CULTURE / カルチャー | 須藤 寿 (髭:HIGE) / INTERVIEW商品画像

CULTURE / カルチャー

須藤 寿 (髭:HIGE) / INTERVIEW

「近い様で遠い存在?」日本の音楽シーンでも不思議な距離感を持ったバンドと初対面になりました。


イベントでも流していますが、メジャーのシーンでも特に「洋楽ファン」(変な表現ですが分かり易いでしょ!)を巻き込む現象を起こすこのバンド。


どんな内容になりますか?過去のインタヴューを読んでいたスタッフ曰く、


『社長とは凄い仲良くなるか/陰険な雰囲気になるかのどっちか?だと思いますが‥・』と不安そう。


撮影込みの30分、短期決戦です!!さ〜てどうなるのでしょうか?


Interview. 須藤 寿(Vo&Gt)    Interviewer. 遠藤博美(SIDEMILITIA.inc代表)


 

・髭(HIGE) Official Web Site


・髭(HIGE) Official Twitter


・髭(HIGE) Official Facebook


・髭(HIGE) Official Instagram


 

● 始めまして。今回は宜しくお願い致します。


僕は基本的な新作情報とかは「他誌」に任せていますので(笑)、僕ららしい質問になると思います。

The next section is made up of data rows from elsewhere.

lemma B_outer (es : List (List Int)) :
    ∀ (suf : List (List Int)) (t : Nat) (acc : List (List Int)), es.drop t = suf →
    (PySem.List.enumerate suf ((t : Nat) : Int)).foldl
      (fun result p =>
        let s0 : PySem.Set Int := PySem.Set.ofList p.2
        let s1 := (PySem.List.pyRange 0 p.1 1).foldl
          (fun s i =>
            if (PySem.List.pyGetD es i []).contains p.1 then
              PySem.Set.union s (PySem.Set.diff (PySem.List.pyGetD es i []) [p.1])
            else s) s0
        let s2 := p.2.foldl
          (fun s j =>
            if p.1 ≤ j then
              PySem.Set.union s (PySem.Set.diff (PySem.List.pyGetD es j []) [p.1])
            else s) s1
        result ++ [s2])
      acc
    = acc ++ (List.range' t suf.length).map (finalS es) := by
  intro suf
  induction suf with
  | nil => intro t acc _; simp [PySem.List.enumerate]
  | cons row suf ih =>
    intro t acc hdrop
    have hget : es.getD t [] = row := by
      have h1 : es[t]? = some row := by
        rw [← Nat.add_zero t, ← List.getElem?_drop, hdrop]
        rfl
      simp [List.getD, h1]
    have hdrop' : es.drop (t + 1) = suf := by
      rw [← List.drop_drop, hdrop, List.drop_one]
      rfl
    rw [PySem.List.enumerate_cons, List.foldl_cons]
    simp only
    rw [B_body es t row hget]
    have hcast : ((t : Nat) : Int) + 1 = (((t + 1 : Nat)) : Int) := by push_cast; ring
    rw [hcast, ih (t + 1) _ hdrop', show (row::suf).length = suf.length + 1 from rfl,
      List.range'_succ, List.map_cons]
    simp

lemma B_eq_map (es : List (List Int)) :
    bond_bending_edge_sets_alt es = (List.range es.length).map (finalS es) := by
  unfold bond_bending_edge_sets_alt
  have h := B_outer es es 0 [] rfl
  rw [Nat.cast_zero] at h
  rw [h]
  simp [List.range_eq_range']

-- ===== VERDICT (by name: the statement is the Claim_ definition above) =====
theorem bond_bending_edge_sets_spec : Claim_equal_bond_bending_edge_sets := by
  intro es _ hpre
  unfold Spec_bond_bending_edge_sets
  rw [A_eq_map es hpre, B_eq_map es]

短い時間ですが、少しでも良い意味で疑問を持ってもらったら嬉しいです。


さて、最初の質問はメジャーシーンで活動するようになって、結構年月は経ったと思います。


どうですか、当初苛つく/納得出来ない音楽シーンの"システム"は<髭(HIGE)>自身の活動によって改善されてきましたか?


それとも増え続けていますか?



  須藤


特に無いですけどね‥レコード会社とかですか?


 

● そうですね、それを含め音楽界全体ですかね。


 

  須藤


いや、どんどん「自由」になっているんじゃないですか。音楽も自由になっているし、ジャンルも広くなってる気がする。

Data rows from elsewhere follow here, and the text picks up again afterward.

-- trim: a flatMap guarded by 'x ≤ m' over range' 0 n is the flatMap over the trimmed range
lemma pv_flatMap_trim {γ : Type} (f : Nat → List γ) (m : Nat) :
    ∀ (n : Nat),
      (List.range' 0 n).flatMap (fun x => if x ≤ m then f x else []) =
        (List.range' 0 (min n (m + 1))).flatMap f := by
  intro n
  induction n with
  | zero => simp
  | succ n ih =>
    rw [List.range'_1_concat, List.flatMap_append, ih]
    simp only [List.flatMap_cons, List.flatMap_nil, List.append_nil, Nat.zero_add]
    by_cases h : n ≤ m
    · rw [if_pos h, show min (n + 1) (m + 1) = min n (m + 1) + 1 by omega,
        List.range'_1_concat, List.flatMap_append, show 0 + min n (m + 1) = n by omega]
      simp
    · rw [if_neg h, show min (n + 1) (m + 1) = min n (m + 1) by omega]
      simp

今なんて俺より皆の方がアーティストとか、よく知っているし。ネットとかでね。


だからレコード会社も自由な音楽を提供していくだろうし、ミュージシャン自体が自由な展開をしているんじゃないですかね。どんどん「やり易く」なってる気がします。


 

● ん〜‥では海外のアーティストとインタヴューすると、「違法なコピー」等でパッケージ(CD/DVD)が売れない状況が有るが、ライヴ会場に人が戻って来ている現状らしいです。


でも日本はその状況にはなっていないと思っています。


特に感じるのは、「東京/大阪/名古屋」いや、今だったら東京だけかも知れませんが、「東京では動員が有るバンドでも地方では入らない」現象が有ります。


テレビに出る様な人達では無くてね。


 

  須藤


はいはい。


 

● でも髭(HIGE)のライヴは各地域で凄い動員数が有るじゃないですか。


全国的には知名度が同じ位のバンドとの「この違い」はどこからきてると思いますか?


 

  須藤


まぁ「CDセールス」を大事にしているか、「現場(ライブ会場)」を大切にしているか‥どちらが良い悪いって事ではないですけど、<大は小を兼ねる>って言葉が有りますがセールス良ければ、結果的に動員も増えるのは事実でしょうし。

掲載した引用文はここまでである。